▸ Problem statement:
What lines in the data hold the string "index"? Show them.

BEGIN Data extract

theorem pvSim (adj : PySem.Dict String (List String)) :
    ∀ (f : Nat) (v : String) (i : Nat) (rest : List (String × Nat))
      (visit : PySem.Dict String Int) (parent : PySem.Dict String (Option String)),
      pvInvS ((v, i) :: rest) visit parent →
      pvSimPost adj f rest parent
        (pvLoopA adj f ((v, i) :: rest) visit parent)
        (pvGoNbrs adj f ((adj.getD v []).drop i) v visit (pvPathOf ((v, i) :: rest))) := by
  intro f
  induction f using Nat.strong_induction_on with
  | _ f ih =>
  intro v i rest visit parent hinv
  obtain ⟨hnd, hiff, hchain⟩ := hinv
  rw [pvPathOf_cons] at hnd hiff hchain
  have hvnotmem : v ∉ pvPathOf rest := by
    intro hm
    have := List.disjoint_of_nodup_append hnd hm
    simp at this
  rcases f with _ | f
  · simp [pvLoopA, pvGoNbrs, pvSimPost]
  by_cases hlen : (adj.getD v []).length ≤ i
  · -- pop step: mark v finished, continue with rest
    have hdrop : (adj.getD v []).drop i = [] := by
      rw [List.drop_eq_nil_iff]; omega
    rw [hdrop, pvGoNbrs, pvLoopA]
    simp only [hlen, if_pos, pvSimPost]
    refine ⟨by omega, ?_, parent, fun x _ => rfl, rfl⟩
    intro x
    rw [PySem.Dict.getD_insert]
    by_cases hx : x = v
    · simp [hx, hvnotmem]
    · rw [if_neg hx, hiff x]
      simp [hx]
  · -- neighbour step
    have hlt : i < (adj.getD v []).length := by omega
    have hdrop : (adj.getD v []).drop i = (adj.getD v [])[i] :: (adj.getD v []).drop (i + 1) :=
      List.drop_eq_getElem_cons hlt
    have hgetD : (adj.getD v []).getD i "" = (adj.getD v [])[i] := List.getD_eq_getElem _ _ hlt
    set nb := (adj.getD v [])[i] with hnb
    rw [hdrop, pvGoNbrs, pvLoopA]
    simp only [if_neg (Nat.not_le.mpr hlt), hgetD]
    rw [pvPathOf_cons]
    by_cases h0 : visit.getD nb 0 = 0
    · -- unvisited neighbour: push / recurse
      have h01 : ¬ visit.getD nb 0 = 1 := by omega
      simp only [if_pos h0, if_neg h01]
      rw [pvVisitB]
      have hnbnot : nb ∉ pvPathOf rest ++ [v] := by
        intro hm
        have := (hiff nb).2 hm
        omega
      have hinv1 : pvInvS ((nb, 0) :: (v, i + 1) :: rest) (visit.insert nb 1)
          (parent.insert nb (some v)) := by
        refine ⟨?_, ?_, ?_⟩
        · rw [pvPathOf_cons, pvPathOf_cons]
          rw [List.nodup_append]
          exact ⟨hnd, by simp, by
            intro a ha b hb
            simp only [List.mem_singleton] at hb
            subst hb
            intro he; exact hnbnot (he ▸ ha)⟩
        · intro x
          rw [pvPathOf_cons, pvPathOf_cons, PySem.Dict.getD_insert]
          by_cases hx : x = nb
          · simp [hx]
          · rw [if_neg hx, hiff x]
            simp [hx]
        · rw [pvPathOf_cons, pvPathOf_cons]
          rw [List.isChain_append]
          refine ⟨?_, by simp, ?_⟩
          · refine pvChain_congr _ (fun x hx => ?_) hchain
            rw [PySem.Dict.getD_insert, if_neg]
            intro he; exact hnbnot (he ▸ hx)
          · intro x hx y hy
            simp only [List.head?_cons, Option.mem_def, Option.some.injEq] at hy
            subst hy
            have hgl : (pvPathOf rest ++ [v]).getLast? = some v := by
              simp [List.getLast?_append]
            rw [hgl] at hx
            simp only [Option.mem_def, Option.some.injEq] at hx
            subst hx
            simp
      have hsp1 := ih f (by omega) nb 0 ((v, i + 1) :: rest) (visit.insert nb 1)
        (parent.insert nb (some v)) hinv1
      rw [List.drop_zero, pvPathOf_cons, pvPathOf_cons] at hsp1
      rcases hv : pvGoNbrs adj f (adj.getD nb []) nb (visit.insert nb 1)
          (pvPathOf rest ++ [v] ++ [nb]) with _ | ⟨f', vis', _ | c⟩
      · -- inner out of fuel
        rw [hv] at hsp1
        simp only [pvSimPost] at hsp1
        simp only [pvSimPost]
        exact hsp1
      · -- inner finished with no cycle: continue with (v, i+1)
        rw [hv] at hsp1
        simp only [pvSimPost, pvPathOf_cons] at hsp1
        obtain ⟨hf', hiff', p', hag', hra'⟩ := hsp1
        simp only []
        rw [Nat.min_eq_left (by omega : f' ≤ f)]
        have hinv2 : pvInvS ((v, i + 1) :: rest) vis' p' := by
          refine ⟨?_, ?_, ?_⟩
          · rw [pvPathOf_cons]; exact hnd
          · intro x; rw [pvPathOf_cons]; exact hiff' x
          · rw [pvPathOf_cons]
            refine pvChain_congr _ (fun x hx => ?_) hchain
            rw [hag' x hx, PySem.Dict.getD_insert, if_neg]
            intro he; exact hnbnot (he ▸ hx)
        have hsp2 := ih f' (by omega) v (i + 1) rest vis' p' hinv2
        rw [pvPathOf_cons] at hsp2
        rcases hw : pvGoNbrs adj f' ((adj.getD v []).drop (i + 1)) v vis'
            (pvPathOf rest ++ [v]) with _ | ⟨f'', vis'', _ | c⟩
        · rw [hw] at hsp2
          simp only [pvSimPost] at hsp2
          simp only [pvSimPost]
          rw [hra']; exact hsp2
        · rw [hw] at hsp2
          simp only [pvSimPost] at hsp2
          simp only [pvSimPost]
          obtain ⟨hf'', hiff'', p'', hag'', hra''⟩ := hsp2
          refine ⟨by omega, hiff'', p'', fun x hx => ?_, by rw [hra']; exact hra''⟩
          rw [hag'' x hx, hag' x (by simp [hx]), PySem.Dict.getD_insert, if_neg]
          intro he
          exact hnbnot (he ▸ (by simp [hx] : x ∈ pvPathOf rest ++ [v]))
        · rw [hw] at hsp2
          simp only [pvSimPost] at hsp2
          simp only [pvSimPost]
          obtain ⟨hc, p'', hra''⟩ := hsp2
          exact ⟨hc, p'', by rw [hra']; exact hra''⟩
      · -- inner found a cycle: propagate
        rw [hv] at hsp1
        simp only [pvSimPost] at hsp1
        simp only [pvSimPost]
        exact hsp1
    · by_cases h1 : visit.getD nb 0 = 1
      · -- back edge: reconstruct the cycle
        simp only [if_neg h0, if_pos h1]
        simp only [pvSimPost]
        have hmem : nb ∈ pvPathOf rest ++ [v] := (hiff nb).1 h1
        by_cases hveq : nb = v
        · have hidx : PySem.List.index? (pvPathOf rest ++ [v]) nb = some (pvPathOf rest).length := by
            rw [hveq]; exact PySem.List.index?_append_singleton_self (pvPathOf rest) v hvnotmem
          rw [hidx]
          simp only [Option.getD_some, List.drop_left]
          rw [hveq, pvWalkA_self]
          exact ⟨by simp, parent, by simp⟩
        · have hmem' : nb ∈ pvPathOf rest := by
            rcases List.mem_append.mp hmem with h | h
            · exact h
            · simp at h; exact absurd h hveq
          obtain ⟨pre, suf0, hdec⟩ := List.append_of_mem hmem'
          have hpath2 : pvPathOf rest ++ [v] = pre ++ nb :: (suf0 ++ [v]) := by
            rw [hdec]; simp
          have hnbpre : nb ∉ pre := by
            have h2 : (pre ++ nb :: suf0).Nodup := by rw [← hdec]; exact hnd.of_append_left
            intro hm
            rcases List.nodup_append.mp h2 with ⟨_, _, hdisj⟩
            exact hdisj nb hm nb (by simp) rfl
          have hidx : PySem.List.index? (pvPathOf rest ++ [v]) nb = some pre.length := by
            rw [PySem.List.index?_eq_some_iff]
            exact ⟨pre, suf0 ++ [v], by rw [hpath2], rfl, hnbpre⟩
          rw [hidx]
          have hlast : (nb :: (suf0 ++ [v])).getLast (by simp) = v := by simp
          have hsuflen : (suf0 ++ [v]).length ≤ rest.length + 1 := by
            have : (pvPathOf rest).length = rest.length := by simp [pvPathOf]
            rw [hdec] at this
            simp at this ⊢
            omega
          have hwalk := pvWalk_gen parent nb (suf0 ++ [v]) pre (rest.length + 1) [v]
            (by rw [← hpath2]; exact hchain) (by rw [← hpath2]; exact hnd) hsuflen
          rw [hlast] at hwalk
          rw [hwalk]
          have hdl : (nb :: (suf0 ++ [v])).dropLast = nb :: suf0 := by
            rw [show nb :: (suf0 ++ [v]) = (nb :: suf0) ++ [v] by simp, List.dropLast_concat]
          rw [hdl]
          simp only [Option.getD_some]
          rw [hpath2, List.drop_left]
          constructor
          · simp
          · exact ⟨parent, by simp⟩
      · -- already finished neighbour: skip
        simp only [if_neg h0, if_neg h1]
        have hsp := ih f (by omega) v (i + 1) rest visit parent
          ⟨by rw [pvPathOf_cons]; exact hnd, by rw [pvPathOf_cons]; exact hiff,
           by rw [pvPathOf_cons]; exact hchain⟩
        rw [pvPathOf_cons] at hsp
        exact pvSimPost_mono adj hsp (by omega)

END Data extract

▸ Output of the exercise:
        · have hidx : PySem.List.index? (pvPathOf rest ++ [v]) nb = some (pvPathOf rest).length := by
            rw [hveq]; exact PySem.List.index?_append_singleton_self (pvPathOf rest) v hvnotmem
          have hidx : PySem.List.index? (pvPathOf rest ++ [v]) nb = some pre.length := by
            rw [PySem.List.index?_eq_some_iff]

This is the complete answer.